- **Provided records**
-- pv_equiv track=rewrite | github.com/Sabri-Nang/Ejercicios-Python- | Clase04/propagar_con_for.py | propagar
-- ===== SOURCE A (Python) =====
-- def propagar(lista):
--     '''Recibe un vector con 0's, 1's y -1's y devuelve un vector en el que los
--     1's se propagaron a sus vecinos con 0'''
--     l=len(lista)-1
--
--
--     for i in range(l):
--
--         if lista[i]==1 and lista[i+1]==0:
--             lista[i+1]=1
--     for i in range(l,0,-1):
--
--         if lista[i]==1 and lista[i-1]==0:
--             lista[i-1]=1
--     return lista
-- ===== SOURCE B (Python) =====
-- def propagar(lista):
--     '''Recibe un vector con 0's, 1's y -1's y devuelve un vector en el que los
--     1's se propagaron a sus vecinos con 0'''
--     n = len(lista)
--     i = 0
--     while i < n:
--         if lista[i] == 0:
--             j = i
--             while j < n and lista[j] == 0:
--                 j += 1
--             # maximal run of zeros is lista[i:j]; fill it iff a neighbour is exactly 1
--             if (i > 0 and lista[i - 1] == 1) or (j < n and lista[j] == 1):
--                 for k in range(i, j):
--                     lista[k] = 1
--             i = j
--         else:
--             i += 1
--     return lista
-- ===== Notes on version B (the rewrite author's own statement) =====
-- stated objective: alternative
-- what changed: Replaces A's two chained index-loop flood passes (left-to-right then right-to-left) by a single scan that locates each maximal run of consecutive zeros and fills the whole run with 1's iff the element adjacent to the run on either side is exactly 1.
import Mathlib
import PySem

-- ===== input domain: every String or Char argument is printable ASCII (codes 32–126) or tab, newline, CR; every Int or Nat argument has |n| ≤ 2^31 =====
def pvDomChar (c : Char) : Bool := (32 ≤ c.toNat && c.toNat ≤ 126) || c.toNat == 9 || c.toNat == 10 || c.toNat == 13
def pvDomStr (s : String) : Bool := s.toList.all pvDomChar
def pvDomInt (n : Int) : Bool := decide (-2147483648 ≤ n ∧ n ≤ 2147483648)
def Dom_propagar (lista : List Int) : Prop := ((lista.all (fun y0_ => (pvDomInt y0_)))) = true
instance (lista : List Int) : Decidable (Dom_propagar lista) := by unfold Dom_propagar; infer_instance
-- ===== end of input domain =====

-- B replaces A's two chained index-loop flood passes by a single scan that finds each
-- maximal run of zeros and fills it when an adjacent element is exactly 1 (objective:
-- alternative decomposition, same cost). Both A and B mutate the Python list in place
-- and return it; the equivalence proved here is about the returned value.

-- ===== PORT A =====
-- forward pass body: if lista[i]==1 and lista[i+1]==0: lista[i+1]=1
def propagar (lista : List Int) : List Int :=
  let l : Int := (lista.length : Int) - 1
  let a1 := (PySem.List.pyRange 0 l 1).foldl
    (fun a i =>
      if PySem.List.pyGetD a i 0 = 1 ∧ PySem.List.pyGetD a (i + 1) 0 = 0
      then PySem.List.pySetD a (i + 1) 1 else a) lista
  (PySem.List.pyRange l 0 (-1)).foldl
    (fun a i =>
      if PySem.List.pyGetD a i 0 = 1 ∧ PySem.List.pyGetD a (i - 1) 0 = 0
      then PySem.List.pySetD a (i - 1) 1 else a) a1

-- ===== PORT B =====
-- B's outer while-loop: at a zero, take the maximal zero run (inner while j loop =
-- takeWhile/dropWhile), fill it iff the element before the run or after the run is 1;
-- `prev` carries lista[i-1] (none at the left edge).
def propagarGo (prev : Option Int) (a : List Int) : List Int :=
  match a with
  | [] => []
  | x :: xs =>
    if x = 0 then
      let zs := xs.takeWhile (fun y => y == 0)
      let rest := xs.dropWhile (fun y => y == 0)
      List.replicate (zs.length + 1)
        (if prev == some 1 || rest.head? == some 1 then 1 else 0)
        ++ propagarGo (some 0) rest
    else x :: propagarGo (some x) xs
termination_by a.length
decreasing_by
  · have := List.length_dropWhile_le (fun y => y == 0) xs; simp; omega
  · simp

def propagar_alt (lista : List Int) : List Int := propagarGo none lista

-- ===== PRECONDITION & SPEC =====
def Spec_propagar (lista : List Int) (out : List Int) : Prop := out = propagar_alt lista
instance (lista : List Int) (out : List Int) : Decidable (Spec_propagar lista out) := by unfold Spec_propagar; infer_instance

-- ===== CLAIM (what is proved, stated in full; the proofs are below) =====
def Claim_equal_propagar : Prop := ∀ (lista : List Int), Dom_propagar lista → Spec_propagar lista (propagar lista)

-- ===== LEMMAS AND PROOFS =====

-- Proof-only model of A's forward pass: left-to-right cascade carrying the previous
-- (already updated) value.
def fwdGo (prev : Int) (a : List Int) : List Int :=
  match a with
  | [] => []
  | x :: xs =>
    let x' := if prev = 1 ∧ x = 0 then 1 else x
    x' :: fwdGo x' xs

-- Proof-only model of A's backward pass: right-to-left cascade.
def bwdGo (a : List Int) : List Int :=
  match a with
  | [] => []
  | c :: t =>
    let r := bwdGo t
    (if r.getD 0 0 = 1 ∧ c = 0 then 1 else c) :: r

theorem length_fwdGo (p : Int) (a : List Int) : (fwdGo p a).length = a.length := by
  induction a generalizing p with
  | nil => rfl
  | cons x xs ih => simp [fwdGo, ih]
theorem fwdGo_append_singleton (p : Int) (a : List Int) (y : Int) :
    fwdGo p (a ++ [y]) =
      fwdGo p a ++ [if (fwdGo p a).getLastD p = 1 ∧ y = 0 then 1 else y] := by
  induction a generalizing p with
  | nil => simp [fwdGo]
  | cons x xs ih =>
    simp only [List.cons_append, fwdGo, ih, List.getLastD_cons]

theorem fwd_inv (a : List Int) (d : Nat) : ∀ (k : Nat), a.length = k + 1 + d →
    (PySem.List.pyRange (k : Int) ((a.length : Int) - 1) 1).foldl
      (fun s i =>
        if PySem.List.pyGetD s i 0 = 1 ∧ PySem.List.pyGetD s (i + 1) 0 = 0
        then PySem.List.pySetD s (i + 1) 1 else s)
      (fwdGo 0 (a.take (k+1)) ++ a.drop (k+1)) = fwdGo 0 a := by
  induction d with
  | zero =>
    intro k hk
    rw [PySem.List.pyRange_one_eq_nil (by omega)]
    rw [List.take_of_length_le (by omega), List.drop_of_length_le (by omega)]
    simp
  | succ d ih =>
    intro k hk
    rw [PySem.List.pyRange_one_cons (by omega)]
    rw [List.foldl_cons]
    have hlt : k + 1 < a.length := by omega
    have hu : (fwdGo 0 (a.take (k+1))).length = k + 1 := by
      rw [length_fwdGo]; simp; omega
    have hget1 : PySem.List.pyGetD (fwdGo 0 (a.take (k+1)) ++ a.drop (k+1)) (k : Int) 0
        = (fwdGo 0 (a.take (k+1))).getLastD 0 := by
      rw [PySem.List.pyGetD_natCast]
      rw [List.getD_eq_getElem?_getD, List.getElem?_append_left (by omega)]
      rw [List.getLastD_eq_getLast?, List.getLast?_eq_getElem?, hu]
      norm_num
    have hget2 : PySem.List.pyGetD (fwdGo 0 (a.take (k+1)) ++ a.drop (k+1)) ((k : Int) + 1) 0
        = a[k+1]'hlt := by
      have h1 : ((k : Int) + 1) = ((k+1 : Nat) : Int) := by push_cast; ring
      rw [h1, PySem.List.pyGetD_natCast]
      rw [List.getD_eq_getElem?_getD, List.getElem?_append_right (by omega), hu]
      simp [hlt]
    have hdrop : a.drop (k+1) = a[k+1]'hlt :: a.drop (k+2) := List.drop_eq_getElem_cons hlt
    have hset : PySem.List.pySetD (fwdGo 0 (a.take (k+1)) ++ a.drop (k+1)) ((k : Int) + 1) 1 =
        fwdGo 0 (a.take (k+1)) ++ 1 :: a.drop (k+2) := by
      have h1 : ((k : Int) + 1) = ((k+1 : Nat) : Int) := by push_cast; ring
      rw [h1, PySem.List.pySetD_natCast]
      rw [List.set_append, hu]
      simp only [Nat.lt_irrefl, if_false, Nat.sub_self]
      rw [hdrop]
      rfl
    have htake : fwdGo 0 (a.take (k+2)) =
        fwdGo 0 (a.take (k+1)) ++
          [if (fwdGo 0 (a.take (k+1))).getLastD 0 = 1 ∧ a[k+1]'hlt = 0 then 1
           else a[k+1]'hlt] := by
      rw [show k+2 = (k+1)+1 from rfl, List.take_add_one]
      simp only [List.getElem?_eq_getElem hlt, Option.toList_some]
      rw [fwdGo_append_singleton]
    have key : (if PySem.List.pyGetD (fwdGo 0 (a.take (k+1)) ++ a.drop (k+1)) (k : Int) 0 = 1 ∧
          PySem.List.pyGetD (fwdGo 0 (a.take (k+1)) ++ a.drop (k+1)) ((k : Int) + 1) 0 = 0
        then PySem.List.pySetD (fwdGo 0 (a.take (k+1)) ++ a.drop (k+1)) ((k : Int) + 1) 1
        else fwdGo 0 (a.take (k+1)) ++ a.drop (k+1)) = fwdGo 0 (a.take (k+2)) ++ a.drop (k+2) := by
      rw [hget1, hget2, hset, htake]
      by_cases hc : (fwdGo 0 (a.take (k+1))).getLastD 0 = 1 ∧ a[k+1]'hlt = 0
      · rw [if_pos hc, if_pos hc]; simp
      · rw [if_neg hc, if_neg hc]; rw [hdrop]; simp
    rw [key]
    have h2 := ih (k+1) (by omega)
    have hc : ((k:Int) + 1) = ((k+1 : Nat) : Int) := by push_cast; ring
    rw [hc]
    exact h2

theorem fold_fwd_eq (a : List Int) :
    (PySem.List.pyRange 0 ((a.length : Int) - 1) 1).foldl
      (fun s i =>
        if PySem.List.pyGetD s i 0 = 1 ∧ PySem.List.pyGetD s (i + 1) 0 = 0
        then PySem.List.pySetD s (i + 1) 1 else s) a = fwdGo 0 a := by
  cases a with
  | nil => rw [PySem.List.pyRange_one_eq_nil (by simp)]; rfl
  | cons x xs =>
    have h0 := fwd_inv (x :: xs) xs.length 0 (by simp; omega)
    simpa [fwdGo, Nat.add_comm] using h0

theorem bwd_inv (a : List Int) : ∀ (k : Nat), k + 1 ≤ a.length →
    (PySem.List.pyRange (k : Int) 0 (-1)).foldl
      (fun s i =>
        if PySem.List.pyGetD s i 0 = 1 ∧ PySem.List.pyGetD s (i - 1) 0 = 0
        then PySem.List.pySetD s (i - 1) 1 else s)
      (a.take k ++ bwdGo (a.drop k)) = bwdGo a := by
  intro k
  induction k with
  | zero =>
    intro _
    rw [PySem.List.pyRange_neg_one_eq_nil (by omega)]
    simp
  | succ k ih =>
    intro hk
    have hlt : k < a.length := by omega
    rw [PySem.List.pyRange_neg_one_cons (by omega)]
    rw [List.foldl_cons]
    have htk : (a.take (k+1)).length = k + 1 := by simp; omega
    have htake : a.take (k+1) = a.take k ++ [a[k]'hlt] := by
      rw [List.take_add_one]
      simp only [List.getElem?_eq_getElem hlt, Option.toList_some]
    have hdrop : a.drop k = a[k]'hlt :: a.drop (k+1) := List.drop_eq_getElem_cons hlt
    have hget1 : PySem.List.pyGetD (a.take (k+1) ++ bwdGo (a.drop (k+1))) ((k+1 : Nat) : Int) 0
        = (bwdGo (a.drop (k+1))).getD 0 0 := by
      rw [PySem.List.pyGetD_natCast]
      rw [List.getD_eq_getElem?_getD, List.getElem?_append_right (by omega), htk]
      simp [List.getD_eq_getElem?_getD]
    have hget2 : PySem.List.pyGetD (a.take (k+1) ++ bwdGo (a.drop (k+1))) (((k+1 : Nat) : Int) - 1) 0
        = a[k]'hlt := by
      have h1 : (((k+1 : Nat) : Int) - 1) = ((k : Nat) : Int) := by push_cast; ring
      rw [h1, PySem.List.pyGetD_natCast]
      rw [List.getD_eq_getElem?_getD, List.getElem?_append_left (by omega)]
      rw [List.getElem?_take_of_lt (by omega)]
      simp [hlt]
    have hset : PySem.List.pySetD (a.take (k+1) ++ bwdGo (a.drop (k+1))) (((k+1 : Nat) : Int) - 1) 1
        = a.take k ++ 1 :: bwdGo (a.drop (k+1)) := by
      have h1 : (((k+1 : Nat) : Int) - 1) = ((k : Nat) : Int) := by push_cast; ring
      rw [h1, PySem.List.pySetD_natCast]
      rw [List.set_append]
      rw [htk, htake]
      simp only [if_pos (by omega : k < k + 1)]
      rw [List.set_append]
      have hlen2 : (a.take k).length = k := by simp; omega
      rw [hlen2]
      simp only [lt_irrefl, if_false, Nat.sub_self]
      simp
    have key : (if PySem.List.pyGetD (a.take (k+1) ++ bwdGo (a.drop (k+1))) ((k+1 : Nat) : Int) 0 = 1 ∧
          PySem.List.pyGetD (a.take (k+1) ++ bwdGo (a.drop (k+1))) (((k+1 : Nat) : Int) - 1) 0 = 0
        then PySem.List.pySetD (a.take (k+1) ++ bwdGo (a.drop (k+1))) (((k+1 : Nat) : Int) - 1) 1
        else a.take (k+1) ++ bwdGo (a.drop (k+1)))
        = a.take k ++ bwdGo (a.drop k) := by
      rw [hget1, hget2, hset]
      rw [hdrop]
      show _ = a.take k ++ bwdGo (a[k]'hlt :: a.drop (k+1))
      rw [bwdGo]
      by_cases hc : (bwdGo (a.drop (k+1))).getD 0 0 = 1 ∧ a[k]'hlt = 0
      · rw [if_pos hc]
        have h2 := hc.1
        rw [List.getD_eq_getElem?_getD] at h2
        simp [h2, hc.2]
      · rw [if_neg hc, if_neg hc, htake, List.append_assoc]
        rfl
    rw [key]
    have h3 : ((k+1 : Nat) : Int) - 1 = ((k : Nat) : Int) := by push_cast; ring
    rw [h3]
    exact ih (by omega)

theorem fold_bwd_eq (a : List Int) :
    (PySem.List.pyRange ((a.length : Int) - 1) 0 (-1)).foldl
      (fun s i =>
        if PySem.List.pyGetD s i 0 = 1 ∧ PySem.List.pyGetD s (i - 1) 0 = 0
        then PySem.List.pySetD s (i - 1) 1 else s) a = bwdGo a := by
  cases a with
  | nil => rw [PySem.List.pyRange_neg_one_eq_nil (by simp)]; rfl
  | cons x xs =>
    have hlen : (x :: xs).length = xs.length + 1 := by simp
    have hlt : xs.length < (x :: xs).length := by omega
    have hc : (((x :: xs).length : Int) - 1) = ((xs.length : Nat) : Int) := by
      rw [hlen]; push_cast; ring
    have hlast : (x :: xs).drop xs.length = [(x :: xs)[xs.length]'hlt] := by
      rw [List.drop_eq_getElem_cons hlt]
      have : (x :: xs).drop (xs.length + 1) = [] := by
        apply List.drop_of_length_le; omega
      rw [this]
    have hstart : (x :: xs).take xs.length ++ bwdGo ((x :: xs).drop xs.length) = x :: xs := by
      rw [hlast]
      have hb : bwdGo [(x :: xs)[xs.length]'hlt] = [(x :: xs)[xs.length]'hlt] := by
        simp [bwdGo]
      rw [hb]
      have ht : (x :: xs).take xs.length ++ [(x :: xs)[xs.length]'hlt] = (x :: xs).take (xs.length+1) := by
        rw [List.take_add_one]
        simp
      rw [ht, List.take_of_length_le (by omega)]
    have h0 := bwd_inv (x :: xs) xs.length (by omega)
    rw [hstart] at h0
    rw [hc]
    exact h0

- **Problem details**
In the data above, which lines have "none"? Report each of them.

- **Response below**
-- `prev` carries lista[i-1] (none at the left edge).
def propagar_alt (lista : List Int) : List Int := propagarGo none lista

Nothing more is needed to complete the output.